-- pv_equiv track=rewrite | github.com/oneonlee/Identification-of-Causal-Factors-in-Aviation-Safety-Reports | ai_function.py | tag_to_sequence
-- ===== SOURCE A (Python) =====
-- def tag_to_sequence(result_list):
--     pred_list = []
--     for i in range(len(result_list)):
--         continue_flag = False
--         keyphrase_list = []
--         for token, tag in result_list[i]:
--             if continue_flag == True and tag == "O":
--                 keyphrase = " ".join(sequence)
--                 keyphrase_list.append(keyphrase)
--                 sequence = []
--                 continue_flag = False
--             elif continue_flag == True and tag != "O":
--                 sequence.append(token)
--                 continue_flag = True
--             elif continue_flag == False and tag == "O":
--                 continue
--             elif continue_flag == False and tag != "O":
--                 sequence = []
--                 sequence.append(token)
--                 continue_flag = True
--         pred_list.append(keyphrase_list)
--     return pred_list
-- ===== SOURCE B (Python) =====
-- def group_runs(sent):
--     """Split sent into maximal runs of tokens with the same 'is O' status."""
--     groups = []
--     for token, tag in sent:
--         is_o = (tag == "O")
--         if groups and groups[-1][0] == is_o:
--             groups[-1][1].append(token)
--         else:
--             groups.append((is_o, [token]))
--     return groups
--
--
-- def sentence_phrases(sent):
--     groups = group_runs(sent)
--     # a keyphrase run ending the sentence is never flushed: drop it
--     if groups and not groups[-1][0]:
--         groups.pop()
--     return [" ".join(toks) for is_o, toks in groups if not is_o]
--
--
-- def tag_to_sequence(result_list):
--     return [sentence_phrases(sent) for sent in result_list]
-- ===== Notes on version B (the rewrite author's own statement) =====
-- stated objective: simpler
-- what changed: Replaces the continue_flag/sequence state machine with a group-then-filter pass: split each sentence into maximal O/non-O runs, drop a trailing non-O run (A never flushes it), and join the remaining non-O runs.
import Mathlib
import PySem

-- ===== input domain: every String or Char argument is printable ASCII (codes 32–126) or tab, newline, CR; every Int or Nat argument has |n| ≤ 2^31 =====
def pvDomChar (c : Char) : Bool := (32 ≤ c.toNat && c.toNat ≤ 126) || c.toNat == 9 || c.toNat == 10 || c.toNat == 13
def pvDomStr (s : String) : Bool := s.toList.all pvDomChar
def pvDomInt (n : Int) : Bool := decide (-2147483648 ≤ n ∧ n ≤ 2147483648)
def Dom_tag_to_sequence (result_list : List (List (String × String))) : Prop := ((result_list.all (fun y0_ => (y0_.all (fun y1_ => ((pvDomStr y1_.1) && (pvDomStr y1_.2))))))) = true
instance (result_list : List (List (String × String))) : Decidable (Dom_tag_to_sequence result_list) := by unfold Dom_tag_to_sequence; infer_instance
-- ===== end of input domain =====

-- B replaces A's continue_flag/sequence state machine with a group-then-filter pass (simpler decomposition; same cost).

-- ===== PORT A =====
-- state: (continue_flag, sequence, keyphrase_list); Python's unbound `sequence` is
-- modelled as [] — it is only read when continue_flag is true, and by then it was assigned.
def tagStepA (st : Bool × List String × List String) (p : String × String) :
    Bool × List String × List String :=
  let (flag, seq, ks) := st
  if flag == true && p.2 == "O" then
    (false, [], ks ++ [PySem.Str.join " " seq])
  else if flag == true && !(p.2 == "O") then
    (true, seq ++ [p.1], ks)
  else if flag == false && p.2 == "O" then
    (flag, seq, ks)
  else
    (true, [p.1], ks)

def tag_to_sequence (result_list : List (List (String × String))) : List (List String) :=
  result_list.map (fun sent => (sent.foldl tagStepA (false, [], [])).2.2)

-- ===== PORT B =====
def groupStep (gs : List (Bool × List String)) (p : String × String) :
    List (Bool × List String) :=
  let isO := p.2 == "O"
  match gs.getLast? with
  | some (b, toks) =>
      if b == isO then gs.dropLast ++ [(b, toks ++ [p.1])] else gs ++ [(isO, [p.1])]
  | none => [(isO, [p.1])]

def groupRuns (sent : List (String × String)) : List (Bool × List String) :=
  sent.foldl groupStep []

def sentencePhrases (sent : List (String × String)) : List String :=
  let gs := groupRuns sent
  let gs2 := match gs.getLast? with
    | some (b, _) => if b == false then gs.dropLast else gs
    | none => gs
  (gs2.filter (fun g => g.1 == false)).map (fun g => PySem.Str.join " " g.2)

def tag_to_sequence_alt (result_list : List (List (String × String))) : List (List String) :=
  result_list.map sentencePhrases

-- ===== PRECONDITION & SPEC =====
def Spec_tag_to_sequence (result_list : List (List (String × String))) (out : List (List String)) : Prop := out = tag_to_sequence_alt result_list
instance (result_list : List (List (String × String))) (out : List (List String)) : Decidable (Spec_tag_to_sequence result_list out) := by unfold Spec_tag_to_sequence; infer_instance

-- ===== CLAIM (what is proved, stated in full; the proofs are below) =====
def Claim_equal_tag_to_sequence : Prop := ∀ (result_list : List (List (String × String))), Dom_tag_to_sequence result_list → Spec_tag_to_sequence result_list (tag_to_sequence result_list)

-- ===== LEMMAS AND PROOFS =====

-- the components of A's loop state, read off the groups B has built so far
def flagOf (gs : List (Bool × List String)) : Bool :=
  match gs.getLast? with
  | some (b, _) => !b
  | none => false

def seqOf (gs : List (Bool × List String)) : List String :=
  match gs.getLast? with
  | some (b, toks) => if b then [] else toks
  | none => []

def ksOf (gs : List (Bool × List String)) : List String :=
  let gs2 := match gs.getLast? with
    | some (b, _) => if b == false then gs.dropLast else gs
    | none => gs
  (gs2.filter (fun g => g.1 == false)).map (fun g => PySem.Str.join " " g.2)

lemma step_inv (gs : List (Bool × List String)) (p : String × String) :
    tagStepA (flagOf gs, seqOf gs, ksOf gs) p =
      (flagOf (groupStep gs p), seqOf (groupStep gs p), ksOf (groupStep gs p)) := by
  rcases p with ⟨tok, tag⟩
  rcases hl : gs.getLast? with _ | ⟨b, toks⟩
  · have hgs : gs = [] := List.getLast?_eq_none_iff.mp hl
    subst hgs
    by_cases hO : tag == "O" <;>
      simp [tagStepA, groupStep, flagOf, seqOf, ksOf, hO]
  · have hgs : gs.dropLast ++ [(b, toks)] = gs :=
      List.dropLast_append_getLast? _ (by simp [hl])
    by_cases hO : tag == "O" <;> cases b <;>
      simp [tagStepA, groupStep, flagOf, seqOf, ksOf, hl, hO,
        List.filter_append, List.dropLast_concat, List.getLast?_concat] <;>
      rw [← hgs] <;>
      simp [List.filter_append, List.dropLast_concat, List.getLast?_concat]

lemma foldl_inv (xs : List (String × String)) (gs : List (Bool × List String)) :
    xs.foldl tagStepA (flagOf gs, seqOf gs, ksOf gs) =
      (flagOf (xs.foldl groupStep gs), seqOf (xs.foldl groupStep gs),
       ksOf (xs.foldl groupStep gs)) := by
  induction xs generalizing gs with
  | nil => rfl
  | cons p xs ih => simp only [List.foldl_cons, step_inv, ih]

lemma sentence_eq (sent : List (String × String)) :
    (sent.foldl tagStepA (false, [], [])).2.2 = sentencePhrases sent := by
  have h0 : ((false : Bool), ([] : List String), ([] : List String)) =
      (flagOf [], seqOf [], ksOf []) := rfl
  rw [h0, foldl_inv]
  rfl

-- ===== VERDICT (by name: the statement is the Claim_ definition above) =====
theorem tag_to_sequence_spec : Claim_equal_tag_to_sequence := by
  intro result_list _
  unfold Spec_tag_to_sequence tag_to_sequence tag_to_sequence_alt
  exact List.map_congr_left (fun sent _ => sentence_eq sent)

..........

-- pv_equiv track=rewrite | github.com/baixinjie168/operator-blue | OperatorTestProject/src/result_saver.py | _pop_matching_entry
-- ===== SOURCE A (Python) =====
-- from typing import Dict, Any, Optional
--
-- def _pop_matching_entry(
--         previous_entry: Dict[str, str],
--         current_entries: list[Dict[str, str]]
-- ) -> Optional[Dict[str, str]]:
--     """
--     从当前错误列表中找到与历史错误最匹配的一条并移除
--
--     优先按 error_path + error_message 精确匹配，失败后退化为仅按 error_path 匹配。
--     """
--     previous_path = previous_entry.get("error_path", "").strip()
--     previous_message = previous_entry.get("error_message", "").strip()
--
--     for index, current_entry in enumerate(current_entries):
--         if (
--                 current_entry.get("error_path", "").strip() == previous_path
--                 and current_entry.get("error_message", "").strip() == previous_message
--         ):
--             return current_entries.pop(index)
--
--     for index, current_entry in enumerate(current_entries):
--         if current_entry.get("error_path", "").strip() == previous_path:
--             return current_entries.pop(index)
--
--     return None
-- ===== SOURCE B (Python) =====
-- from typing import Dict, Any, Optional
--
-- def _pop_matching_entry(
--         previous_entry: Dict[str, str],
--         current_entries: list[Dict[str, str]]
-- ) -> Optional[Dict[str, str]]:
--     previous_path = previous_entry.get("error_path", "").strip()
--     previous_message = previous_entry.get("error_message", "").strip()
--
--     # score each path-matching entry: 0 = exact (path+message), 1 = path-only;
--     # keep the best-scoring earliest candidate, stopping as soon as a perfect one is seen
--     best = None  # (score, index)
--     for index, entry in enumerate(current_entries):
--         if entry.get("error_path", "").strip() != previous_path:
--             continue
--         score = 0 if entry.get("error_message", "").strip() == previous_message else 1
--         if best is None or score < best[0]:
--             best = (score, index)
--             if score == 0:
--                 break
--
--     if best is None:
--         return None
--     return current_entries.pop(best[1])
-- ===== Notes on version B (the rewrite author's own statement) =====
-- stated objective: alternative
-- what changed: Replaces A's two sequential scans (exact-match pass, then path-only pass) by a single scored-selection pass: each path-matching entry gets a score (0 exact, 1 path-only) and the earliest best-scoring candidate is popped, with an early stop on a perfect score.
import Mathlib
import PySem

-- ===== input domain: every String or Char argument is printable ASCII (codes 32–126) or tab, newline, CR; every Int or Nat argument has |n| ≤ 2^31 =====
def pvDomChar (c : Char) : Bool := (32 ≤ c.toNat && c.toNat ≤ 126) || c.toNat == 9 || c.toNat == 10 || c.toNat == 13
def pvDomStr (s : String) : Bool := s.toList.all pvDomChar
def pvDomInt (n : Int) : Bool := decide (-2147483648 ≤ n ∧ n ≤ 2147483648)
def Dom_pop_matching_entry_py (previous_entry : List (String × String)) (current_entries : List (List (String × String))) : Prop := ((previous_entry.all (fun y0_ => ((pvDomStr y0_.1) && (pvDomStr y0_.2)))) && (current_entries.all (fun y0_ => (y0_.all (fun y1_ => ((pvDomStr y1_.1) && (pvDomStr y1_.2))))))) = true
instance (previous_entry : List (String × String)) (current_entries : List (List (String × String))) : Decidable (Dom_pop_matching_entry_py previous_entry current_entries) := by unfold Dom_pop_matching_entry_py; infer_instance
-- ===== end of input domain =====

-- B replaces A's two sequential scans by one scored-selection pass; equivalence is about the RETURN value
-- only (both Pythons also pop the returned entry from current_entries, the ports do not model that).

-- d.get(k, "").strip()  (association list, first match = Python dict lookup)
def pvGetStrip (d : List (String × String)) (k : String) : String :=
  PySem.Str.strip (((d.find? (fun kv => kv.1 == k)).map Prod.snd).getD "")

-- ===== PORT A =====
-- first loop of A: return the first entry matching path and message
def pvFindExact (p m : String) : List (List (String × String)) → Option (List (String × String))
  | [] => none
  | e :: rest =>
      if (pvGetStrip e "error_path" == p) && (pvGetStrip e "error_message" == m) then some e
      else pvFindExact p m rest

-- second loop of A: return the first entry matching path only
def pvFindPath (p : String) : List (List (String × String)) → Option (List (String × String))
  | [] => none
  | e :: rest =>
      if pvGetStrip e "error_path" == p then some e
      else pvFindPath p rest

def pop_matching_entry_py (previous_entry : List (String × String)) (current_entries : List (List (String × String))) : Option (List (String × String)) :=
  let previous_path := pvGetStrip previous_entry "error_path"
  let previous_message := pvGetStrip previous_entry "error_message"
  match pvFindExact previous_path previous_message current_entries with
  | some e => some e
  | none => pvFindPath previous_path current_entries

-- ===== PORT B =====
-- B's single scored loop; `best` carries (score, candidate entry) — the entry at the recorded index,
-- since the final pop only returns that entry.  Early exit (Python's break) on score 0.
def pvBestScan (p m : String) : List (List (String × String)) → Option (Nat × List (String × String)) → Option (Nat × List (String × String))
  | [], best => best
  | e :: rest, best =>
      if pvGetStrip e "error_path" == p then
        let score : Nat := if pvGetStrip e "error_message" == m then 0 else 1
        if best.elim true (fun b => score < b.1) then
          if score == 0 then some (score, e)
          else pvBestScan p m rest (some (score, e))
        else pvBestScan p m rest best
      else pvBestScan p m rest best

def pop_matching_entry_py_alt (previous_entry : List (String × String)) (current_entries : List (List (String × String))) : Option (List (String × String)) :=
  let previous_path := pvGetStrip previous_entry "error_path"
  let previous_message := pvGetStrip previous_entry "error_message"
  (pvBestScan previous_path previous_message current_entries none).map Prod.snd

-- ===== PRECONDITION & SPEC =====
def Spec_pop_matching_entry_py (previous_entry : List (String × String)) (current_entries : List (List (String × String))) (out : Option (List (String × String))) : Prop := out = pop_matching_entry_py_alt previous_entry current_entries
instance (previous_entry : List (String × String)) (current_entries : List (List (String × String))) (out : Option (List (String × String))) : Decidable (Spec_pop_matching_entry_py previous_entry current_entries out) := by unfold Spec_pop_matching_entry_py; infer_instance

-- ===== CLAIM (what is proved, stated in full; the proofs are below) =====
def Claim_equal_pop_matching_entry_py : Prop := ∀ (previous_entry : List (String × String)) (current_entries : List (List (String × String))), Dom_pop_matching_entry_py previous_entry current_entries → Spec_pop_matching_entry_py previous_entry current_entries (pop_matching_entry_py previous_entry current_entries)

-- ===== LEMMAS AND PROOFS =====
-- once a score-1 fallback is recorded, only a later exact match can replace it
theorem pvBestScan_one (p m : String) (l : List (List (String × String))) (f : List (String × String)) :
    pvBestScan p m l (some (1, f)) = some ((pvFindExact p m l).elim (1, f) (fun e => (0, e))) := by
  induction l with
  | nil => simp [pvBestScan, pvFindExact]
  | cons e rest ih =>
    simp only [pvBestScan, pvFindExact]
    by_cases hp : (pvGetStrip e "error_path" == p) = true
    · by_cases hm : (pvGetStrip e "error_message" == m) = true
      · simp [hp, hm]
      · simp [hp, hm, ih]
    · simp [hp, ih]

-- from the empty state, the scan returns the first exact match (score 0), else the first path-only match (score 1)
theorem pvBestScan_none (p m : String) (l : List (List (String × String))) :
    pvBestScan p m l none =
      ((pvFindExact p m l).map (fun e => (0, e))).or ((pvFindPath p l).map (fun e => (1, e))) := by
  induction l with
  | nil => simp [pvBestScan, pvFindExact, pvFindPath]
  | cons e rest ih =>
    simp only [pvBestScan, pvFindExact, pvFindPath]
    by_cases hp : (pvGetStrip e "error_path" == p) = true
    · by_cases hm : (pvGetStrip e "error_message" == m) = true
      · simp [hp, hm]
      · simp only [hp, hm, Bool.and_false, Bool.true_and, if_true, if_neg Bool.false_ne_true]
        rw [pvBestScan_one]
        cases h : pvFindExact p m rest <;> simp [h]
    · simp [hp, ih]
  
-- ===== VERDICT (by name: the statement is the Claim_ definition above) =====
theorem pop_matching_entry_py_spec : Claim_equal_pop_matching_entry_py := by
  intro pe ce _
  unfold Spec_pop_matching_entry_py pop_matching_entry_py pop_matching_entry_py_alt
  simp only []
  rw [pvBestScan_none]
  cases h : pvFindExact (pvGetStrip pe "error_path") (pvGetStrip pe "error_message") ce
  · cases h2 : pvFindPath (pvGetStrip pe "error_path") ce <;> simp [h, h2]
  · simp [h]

..........

Copy the lines above exactly, beginning at the line that has "none => false" and stopping after the line that has "simp [tagStepA, groupStep, flagOf, seqOf, ksOf, hO]", and omit the rest.

— Exercise solution —
  | none => false

def seqOf (gs : List (Bool × List String)) : List String :=
  match gs.getLast? with
  | some (b, toks) => if b then [] else toks
  | none => []

def ksOf (gs : List (Bool × List String)) : List String :=
  let gs2 := match gs.getLast? with
    | some (b, _) => if b == false then gs.dropLast else gs
    | none => gs
  (gs2.filter (fun g => g.1 == false)).map (fun g => PySem.Str.join " " g.2)

lemma step_inv (gs : List (Bool × List String)) (p : String × String) :
    tagStepA (flagOf gs, seqOf gs, ksOf gs) p =
      (flagOf (groupStep gs p), seqOf (groupStep gs p), ksOf (groupStep gs p)) := by
  rcases p with ⟨tok, tag⟩
  rcases hl : gs.getLast? with _ | ⟨b, toks⟩
  · have hgs : gs = [] := List.getLast?_eq_none_iff.mp hl
    subst hgs
    by_cases hO : tag == "O" <;>
      simp [tagStepA, groupStep, flagOf, seqOf, ksOf, hO]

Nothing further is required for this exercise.